Fig. 3 shows an embodiment produced according to the invention coaxial high-frequency power cable in which the inner conductor is a tubular conductor is trained. The tubular inner conductor consists of the two half-shell-shaped ones Belts 12 and 12 ', which are provided with the grooves 13 and 13' at intervals. on the inner conductor, the spacers 14 are loosely strung together, the are designed with as little capacity as possible and, in the case shown, made of a foam exist. To achieve the required flexibility, the spacers at the side surfaces designed slightly frustoconical. Over the spacers is the two-layer insulating film winding 15. The outer conductor consists from the two longitudinally extending half-shell-shaped bands 16 and i6 ', into the transverse grooves 17 and 17 'are pressed in at relatively short intervals and in the two bands occupy a position offset from one another in the longitudinal direction. The tape winding 18, which is preferably * consists of a magnetizable material. This is followed by the insulation tape winding ig and the watertight cable jacket 2o, which is covered by other known armor protection layers can be protected.

When the inner conductor is designed in the form of a tubular conductor with grooves provided at intervals, the grooves in the inner conductor become advantageous arranged at the same distance as the grooves in the outer conductor, as shown in Fig. 3 emerges.

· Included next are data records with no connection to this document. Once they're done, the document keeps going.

-- pv_equiv track=rewrite | github.com/Sciotaku/COSC1 | PracticeProblems/Practice Problems/nestedloops/1.py | one_inc_one_dec
-- ===== SOURCE A (Python) =====
-- def is_increasing(glist):
--     for i in range(0, len(glist)-1):
--         if glist[i] > glist[i+1]:
--             return False
--     return True
--
-- def is_decreasing(glist):
--     for i in range(0, len(glist)-1):
--         if glist[i] < glist[i+1]:
--             return False
--     return True
--
-- def one_inc_one_dec(glol):
--     inc = False
--     dec = False
--
--     for l in glol:
--         if is_increasing(l):
--             inc = True #set to True if there is a list sorted in increasing order
--         if is_decreasing(l):
--             dec = True #set to True if there is a list sorted in decreasing orderd
--
--     return (inc and dec)
-- ===== SOURCE B (Python) =====
-- def one_inc_one_dec(glol):
--     inc = any(l == sorted(l) for l in glol)
--     dec = any(l == sorted(l, reverse=True) for l in glol)
--     return inc and dec
-- ===== Notes on version B (the rewrite author's own statement) =====
-- stated objective: idiomatic
-- what changed: Replaces the index-based adjacent-pair scans and the flag-carrying loop with any() over sort-and-compare tests (l == sorted(l) / l == sorted(l, reverse=True)).
import Mathlib
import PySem

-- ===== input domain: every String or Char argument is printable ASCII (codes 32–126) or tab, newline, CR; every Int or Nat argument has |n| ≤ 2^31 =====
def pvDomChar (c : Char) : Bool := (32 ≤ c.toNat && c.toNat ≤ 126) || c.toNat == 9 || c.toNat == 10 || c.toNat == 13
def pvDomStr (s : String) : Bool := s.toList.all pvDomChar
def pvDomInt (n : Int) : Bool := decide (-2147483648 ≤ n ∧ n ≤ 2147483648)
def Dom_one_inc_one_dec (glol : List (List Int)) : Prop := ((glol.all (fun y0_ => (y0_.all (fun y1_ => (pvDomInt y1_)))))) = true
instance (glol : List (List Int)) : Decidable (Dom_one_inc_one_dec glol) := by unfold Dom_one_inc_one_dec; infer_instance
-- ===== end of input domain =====

-- ===== PORT A =====
-- B changes: tests each sublist by comparing with a sorted copy (any()/sorted) instead of
-- index-based adjacent-pair scans with flag-setting loops; idiomatic, not claimed faster.

-- helper of A: is_increasing — for i in range(0, len(glist)-1): if glist[i] > glist[i+1]: return False
def isIncGo (l : List Int) : List Int → Bool
  | [] => true
  | i :: rest =>
      if PySem.List.pyGetD l i 0 > PySem.List.pyGetD l (i + 1) 0 then false
      else isIncGo l rest

def is_increasing (glist : List Int) : Bool :=
  isIncGo glist (PySem.List.pyRange 0 ((glist.length : Int) - 1) 1)

-- helper of A: is_decreasing
def isDecGo (l : List Int) : List Int → Bool
  | [] => true
  | i :: rest =>
      if PySem.List.pyGetD l i 0 < PySem.List.pyGetD l (i + 1) 0 then false
      else isDecGo l rest

def is_decreasing (glist : List Int) : Bool :=
  isDecGo glist (PySem.List.pyRange 0 ((glist.length : Int) - 1) 1)

-- A's main loop over glol carrying the two flags
def oidGo : List (List Int) → Bool → Bool → Bool
  | [], inc, dec => inc && dec
  | l :: rest, inc, dec =>
      oidGo rest (if is_increasing l then true else inc)
            (if is_decreasing l then true else dec)

def one_inc_one_dec (glol : List (List Int)) : Bool :=
  oidGo glol false false

-- ===== PORT B =====
def one_inc_one_dec_alt (glol : List (List Int)) : Bool :=
  let inc := glol.any (fun l => l == PySem.List.sorted l (fun x => x) false)
  let dec := glol.any (fun l => l == PySem.List.sorted l (fun x => x) true)
  inc && dec

-- ===== PRECONDITION & SPEC =====
def Spec_one_inc_one_dec (glol : List (List Int)) (out : Bool) : Prop := out = one_inc_one_dec_alt glol
instance (glol : List (List Int)) (out : Bool) : Decidable (Spec_one_inc_one_dec glol out) := by unfold Spec_one_inc_one_dec; infer_instance

-- ===== CLAIM (what is proved, stated in full; the proofs are below) =====
def Claim_equal_one_inc_one_dec : Prop := ∀ (glol : List (List Int)), Dom_one_inc_one_dec glol → Spec_one_inc_one_dec glol (one_inc_one_dec glol)

-- ===== LEMMAS AND PROOFS =====

theorem isIncGo_eq_all (l : List Int) (idxs : List Int) :
    isIncGo l idxs = idxs.all (fun i => !decide (PySem.List.pyGetD l i 0 > PySem.List.pyGetD l (i + 1) 0)) := by
  induction idxs with
  | nil => rfl
  | cons i rest ih => simp only [isIncGo, List.all_cons, ih]; split_ifs with h <;> simp [h]

theorem isDecGo_eq_all (l : List Int) (idxs : List Int) :
    isDecGo l idxs = idxs.all (fun i => !decide (PySem.List.pyGetD l i 0 < PySem.List.pyGetD l (i + 1) 0)) := by
  induction idxs with
  | nil => rfl
  | cons i rest ih => simp only [isDecGo, List.all_cons, ih]; split_ifs with h <;> simp [h]

theorem adjacent_iff_pairwise (l : List Int) (R : Int → Int → Prop) [DecidableRel R]
    [IsTrans Int R] :
    ((PySem.List.pyRange 0 ((l.length : Int) - 1) 1).all
      (fun i => decide (R (PySem.List.pyGetD l i 0) (PySem.List.pyGetD l (i + 1) 0)))) = true
    ↔ l.Pairwise R := by
  rw [← List.isChain_iff_pairwise, List.isChain_iff_getElem, List.all_eq_true]
  constructor
  · intro h k hk
    have hmem : (k : Int) ∈ PySem.List.pyRange 0 ((l.length : Int) - 1) 1 := by
      rw [PySem.List.mem_pyRange_one]; omega
    have := h _ hmem
    have h1 : PySem.List.pyGetD l (k : Int) 0 = l[k] :=
      PySem.List.pyGetD_ofNat l k 0 (by omega)
    have h2 : PySem.List.pyGetD l ((k : Int) + 1) 0 = l[k + 1] := by
      have : ((k : Int) + 1) = ((k + 1 : Nat) : Int) := by push_cast; ring
      rw [this]; exact PySem.List.pyGetD_ofNat l (k + 1) 0 (by omega)
    rw [h1, h2] at this; exact of_decide_eq_true this
  · intro h i hi
    rw [PySem.List.mem_pyRange_one] at hi
    obtain ⟨k, rfl⟩ : ∃ k : Nat, (k : Int) = i := ⟨i.toNat, by omega⟩
    have hk : k + 1 < l.length := by omega
    have h1 : PySem.List.pyGetD l (k : Int) 0 = l[k] :=
      PySem.List.pyGetD_ofNat l k 0 (by omega)
    have h2 : PySem.List.pyGetD l ((k : Int) + 1) 0 = l[k + 1] := by
      have : ((k : Int) + 1) = ((k + 1 : Nat) : Int) := by push_cast; ring
      rw [this]; exact PySem.List.pyGetD_ofNat l (k + 1) 0 (by omega)
    rw [h1, h2]; exact decide_eq_true (h k hk)

theorem is_increasing_eq (l : List Int) :
    is_increasing l = (l == PySem.List.sorted l (fun x => x) false) := by
  apply Bool.coe_iff_coe.mp
  rw [is_increasing, isIncGo_eq_all]
  have hA : ∀ a b : Int, (!decide (a > b)) = decide (a ≤ b) := by
    intro a b; by_cases h : a ≤ b <;> simp [h] <;> omega
  simp only [hA]
  rw [adjacent_iff_pairwise l (· ≤ ·)]
  constructor
  · intro h
    simp only [beq_iff_eq]
    exact (PySem.List.sorted_eq_self_of_pairwise l (fun x => x) h).symm
  · intro h
    have h' : l = PySem.List.sorted l (fun x => x) false := by simpa using h
    rw [h']; exact PySem.List.sorted_pairwise l (fun x => x)

theorem is_decreasing_eq (l : List Int) :
    is_decreasing l = (l == PySem.List.sorted l (fun x => x) true) := by
  apply Bool.coe_iff_coe.mp
  rw [is_decreasing, isDecGo_eq_all]
  have hA : ∀ a b : Int, (!decide (a < b)) = decide (b ≤ a) := by
    intro a b; by_cases h : b ≤ a <;> simp [h] <;> omega
  simp only [hA]
  rw [adjacent_iff_pairwise l (fun a b => b ≤ a)]
  constructor
  · intro h
    simp only [beq_iff_eq]
    exact (PySem.List.sorted_rev_eq_self_of_pairwise l (fun x => x) h).symm
  · intro h
    have h' : l = PySem.List.sorted l (fun x => x) true := by simpa using h
    rw [h']; exact PySem.List.sorted_pairwise_rev l (fun x => x)

theorem oidGo_eq (glol : List (List Int)) (inc dec : Bool) :
    oidGo glol inc dec =
      ((inc || glol.any (fun l => l == PySem.List.sorted l (fun x => x) false)) &&
       (dec || glol.any (fun l => l == PySem.List.sorted l (fun x => x) true))) := by
  induction glol generalizing inc dec with
  | nil => simp [oidGo]
  | cons l rest ih =>
    rw [oidGo, ih, is_increasing_eq, is_decreasing_eq]
    cases h1 : (l == PySem.List.sorted l (fun x => x) false) <;>
      cases h2 : (l == PySem.List.sorted l (fun x => x) true) <;>
        simp [h1, h2]

-- ===== VERDICT (by name: the statement is the Claim_ definition above) =====
theorem one_inc_one_dec_spec : Claim_equal_one_inc_one_dec := by
  intro glol _
  unfold Spec_one_inc_one_dec one_inc_one_dec one_inc_one_dec_alt
  rw [oidGo_eq]
  simp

The invention is not restricted to the specified exemplary embodiments. For example, the outer conductor can instead consist of two half-shell-shaped strips can also be formed from a single longitudinal, tubular curved band, the grooves being smaller at intervals to achieve the required flexibility are arranged as a tenth of the wavelength.

Claims (7)

PATENT CLAIMS: i. High frequency coaxial cable with one at a distance Grooved outer conductor, in particular high-frequency energy cables for the transmission of centimeter waves with a wavelength in the range from about 5 to 20 cm, characterized in that with an outer conductor diameter of about 2 to 10 cm, the mutual distance of the Grooves smaller than a tenth of the diameter regardless of the outer conductor diameter Wavelength, preferably about one twelfth of the wavelength, and the groove depth are selected to be smaller than one twentieth of the outer conductor diameter. 2. Radio frequency cable according to claim i, characterized in that the groove width is significantly smaller than is the groove depth. 3. High-frequency cable according to claim i, characterized in that that the thickness of the outer conductor wall is about 0.5 to 0.81 / o of the outer conductor diameter amounts to. , I. High frequency cable according to claim i, wherein the outer conductor consists of two half-shell-shaped bands with spaced transverse grooves and the transverse grooves of the two bands in the longitudinal direction by half the groove spacing from one another are offset, characterized in that the distance between a groove of the one band and the next following groove of the other band smaller than a tenth the wavelength is. 5. High frequency cable according to claim i with a tubular, inner conductor grooved at intervals, characterized in that the grooves in the inner conductor are arranged at the same distance as the grooves in the outer conductor. 6. I-hole frequency cable according to claim i with spacer disks = air space insulation, characterized in that that the spacers are closely, preferably loosely strung together and the width of the spacers is smaller than a tenth of the wavelength. 7. High frequency cable according to claim i with a spacer-air space insulation, characterized in that that the width of the spacers is much smaller than a tenth of the wavelength and is smaller than the mutual spacing of the grooves, so that a smaller Distance between the successive spacers results. B. Radio frequency cables according to claim i with a spacer-air space insulation, characterized in that that the mutual distance of the spacers with the mutual distance of the Grooves match.